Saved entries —
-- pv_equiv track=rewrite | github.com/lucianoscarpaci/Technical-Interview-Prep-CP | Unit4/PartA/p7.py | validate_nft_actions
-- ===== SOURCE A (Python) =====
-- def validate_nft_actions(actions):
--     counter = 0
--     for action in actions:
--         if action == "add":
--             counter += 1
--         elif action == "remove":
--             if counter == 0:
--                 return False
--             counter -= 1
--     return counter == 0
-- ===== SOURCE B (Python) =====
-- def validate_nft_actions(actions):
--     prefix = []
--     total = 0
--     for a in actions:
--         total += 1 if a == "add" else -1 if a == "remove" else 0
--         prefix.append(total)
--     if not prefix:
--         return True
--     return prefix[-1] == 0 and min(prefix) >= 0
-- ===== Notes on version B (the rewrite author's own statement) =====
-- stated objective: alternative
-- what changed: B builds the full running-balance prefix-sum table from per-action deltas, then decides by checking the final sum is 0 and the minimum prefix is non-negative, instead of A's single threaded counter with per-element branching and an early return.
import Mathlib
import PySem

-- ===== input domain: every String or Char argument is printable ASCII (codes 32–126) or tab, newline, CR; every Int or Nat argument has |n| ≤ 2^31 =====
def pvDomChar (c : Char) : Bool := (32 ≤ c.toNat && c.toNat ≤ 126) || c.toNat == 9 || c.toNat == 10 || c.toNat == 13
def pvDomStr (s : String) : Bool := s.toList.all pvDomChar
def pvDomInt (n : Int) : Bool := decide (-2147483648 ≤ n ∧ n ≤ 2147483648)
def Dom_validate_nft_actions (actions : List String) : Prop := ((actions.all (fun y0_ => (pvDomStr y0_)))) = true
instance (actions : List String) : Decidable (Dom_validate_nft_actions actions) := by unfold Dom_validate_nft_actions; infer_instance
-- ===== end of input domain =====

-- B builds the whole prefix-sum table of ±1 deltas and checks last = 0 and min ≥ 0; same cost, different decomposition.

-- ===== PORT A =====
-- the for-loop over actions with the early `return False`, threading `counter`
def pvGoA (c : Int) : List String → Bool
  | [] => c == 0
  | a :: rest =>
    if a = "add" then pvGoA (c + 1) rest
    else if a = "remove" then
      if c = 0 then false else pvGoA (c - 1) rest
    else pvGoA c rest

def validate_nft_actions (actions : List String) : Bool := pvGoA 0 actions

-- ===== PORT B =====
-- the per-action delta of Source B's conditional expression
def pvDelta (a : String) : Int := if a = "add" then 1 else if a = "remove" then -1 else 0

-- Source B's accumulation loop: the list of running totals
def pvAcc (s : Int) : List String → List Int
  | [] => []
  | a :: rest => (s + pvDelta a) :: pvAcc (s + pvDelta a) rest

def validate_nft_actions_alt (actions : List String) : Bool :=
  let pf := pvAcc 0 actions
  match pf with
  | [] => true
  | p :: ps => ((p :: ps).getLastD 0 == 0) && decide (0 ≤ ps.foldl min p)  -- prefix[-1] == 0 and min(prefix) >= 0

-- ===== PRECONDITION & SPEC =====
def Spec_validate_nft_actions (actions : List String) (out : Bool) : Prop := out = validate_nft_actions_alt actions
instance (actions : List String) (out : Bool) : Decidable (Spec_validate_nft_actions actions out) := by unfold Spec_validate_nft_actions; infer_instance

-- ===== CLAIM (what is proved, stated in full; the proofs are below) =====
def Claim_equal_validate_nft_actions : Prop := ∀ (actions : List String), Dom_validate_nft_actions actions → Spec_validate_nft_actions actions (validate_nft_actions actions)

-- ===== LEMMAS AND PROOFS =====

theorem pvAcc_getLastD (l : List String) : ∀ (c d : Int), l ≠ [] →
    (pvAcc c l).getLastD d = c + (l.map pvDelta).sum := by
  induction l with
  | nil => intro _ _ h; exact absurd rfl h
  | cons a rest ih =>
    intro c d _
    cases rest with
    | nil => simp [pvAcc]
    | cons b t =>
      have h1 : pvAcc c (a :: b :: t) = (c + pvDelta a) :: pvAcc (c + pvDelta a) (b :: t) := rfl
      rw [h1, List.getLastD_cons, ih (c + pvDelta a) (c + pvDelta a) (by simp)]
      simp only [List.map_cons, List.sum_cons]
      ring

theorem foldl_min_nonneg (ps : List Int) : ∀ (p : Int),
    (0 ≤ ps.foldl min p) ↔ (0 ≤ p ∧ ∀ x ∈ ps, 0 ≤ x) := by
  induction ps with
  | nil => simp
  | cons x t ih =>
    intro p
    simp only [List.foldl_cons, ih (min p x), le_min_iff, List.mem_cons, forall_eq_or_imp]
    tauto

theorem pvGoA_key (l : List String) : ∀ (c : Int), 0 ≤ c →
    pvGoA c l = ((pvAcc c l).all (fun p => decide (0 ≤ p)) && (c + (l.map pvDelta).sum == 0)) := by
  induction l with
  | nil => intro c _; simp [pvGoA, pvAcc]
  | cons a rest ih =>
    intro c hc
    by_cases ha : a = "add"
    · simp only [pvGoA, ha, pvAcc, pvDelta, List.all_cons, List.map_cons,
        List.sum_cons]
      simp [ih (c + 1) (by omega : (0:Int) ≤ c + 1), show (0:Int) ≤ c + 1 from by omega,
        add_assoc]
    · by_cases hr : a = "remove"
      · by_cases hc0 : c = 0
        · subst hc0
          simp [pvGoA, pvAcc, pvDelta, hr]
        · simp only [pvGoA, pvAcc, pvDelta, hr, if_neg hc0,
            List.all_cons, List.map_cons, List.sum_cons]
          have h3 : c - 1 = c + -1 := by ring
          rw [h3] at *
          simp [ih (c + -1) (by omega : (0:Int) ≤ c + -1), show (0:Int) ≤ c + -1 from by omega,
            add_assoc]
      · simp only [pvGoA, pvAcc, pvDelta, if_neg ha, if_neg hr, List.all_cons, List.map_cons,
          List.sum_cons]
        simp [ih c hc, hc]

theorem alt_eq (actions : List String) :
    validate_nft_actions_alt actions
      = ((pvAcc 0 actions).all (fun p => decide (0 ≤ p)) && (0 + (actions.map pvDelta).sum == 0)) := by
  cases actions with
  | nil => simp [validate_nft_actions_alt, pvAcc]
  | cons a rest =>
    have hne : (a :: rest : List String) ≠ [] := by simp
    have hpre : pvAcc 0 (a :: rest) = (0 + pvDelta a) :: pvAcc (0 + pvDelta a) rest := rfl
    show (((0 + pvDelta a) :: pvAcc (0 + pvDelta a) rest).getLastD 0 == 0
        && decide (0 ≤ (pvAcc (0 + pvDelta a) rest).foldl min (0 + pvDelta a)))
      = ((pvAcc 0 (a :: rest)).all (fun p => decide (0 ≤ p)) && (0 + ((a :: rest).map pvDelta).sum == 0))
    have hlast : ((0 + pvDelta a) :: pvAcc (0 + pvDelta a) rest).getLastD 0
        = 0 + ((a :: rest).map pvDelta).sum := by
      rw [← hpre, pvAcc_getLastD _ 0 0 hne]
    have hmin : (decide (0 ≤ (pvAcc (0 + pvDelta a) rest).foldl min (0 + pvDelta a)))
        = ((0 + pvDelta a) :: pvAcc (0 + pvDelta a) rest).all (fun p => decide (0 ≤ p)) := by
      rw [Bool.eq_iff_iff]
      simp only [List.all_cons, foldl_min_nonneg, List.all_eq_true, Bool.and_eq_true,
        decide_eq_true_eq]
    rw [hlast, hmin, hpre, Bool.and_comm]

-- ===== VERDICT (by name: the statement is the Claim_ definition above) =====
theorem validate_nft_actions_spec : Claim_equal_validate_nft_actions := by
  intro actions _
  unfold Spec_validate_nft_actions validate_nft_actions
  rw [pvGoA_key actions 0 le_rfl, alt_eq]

REQUIREMENT — In the entries above, please find the line with "match pf with" and the line with "-- ===== LEMMAS", then write out exactly those two lines and every line between them, and nothing more.

EXERCISE RESPONSE —
  match pf with
  | [] => true
  | p :: ps => ((p :: ps).getLastD 0 == 0) && decide (0 ≤ ps.foldl min p)  -- prefix[-1] == 0 and min(prefix) >= 0

-- ===== PRECONDITION & SPEC =====
def Spec_validate_nft_actions (actions : List String) (out : Bool) : Prop := out = validate_nft_actions_alt actions
instance (actions : List String) (out : Bool) : Decidable (Spec_validate_nft_actions actions out) := by unfold Spec_validate_nft_actions; infer_instance

-- ===== CLAIM (what is proved, stated in full; the proofs are below) =====
def Claim_equal_validate_nft_actions : Prop := ∀ (actions : List String), Dom_validate_nft_actions actions → Spec_validate_nft_actions actions (validate_nft_actions actions)

-- ===== LEMMAS AND PROOFS =====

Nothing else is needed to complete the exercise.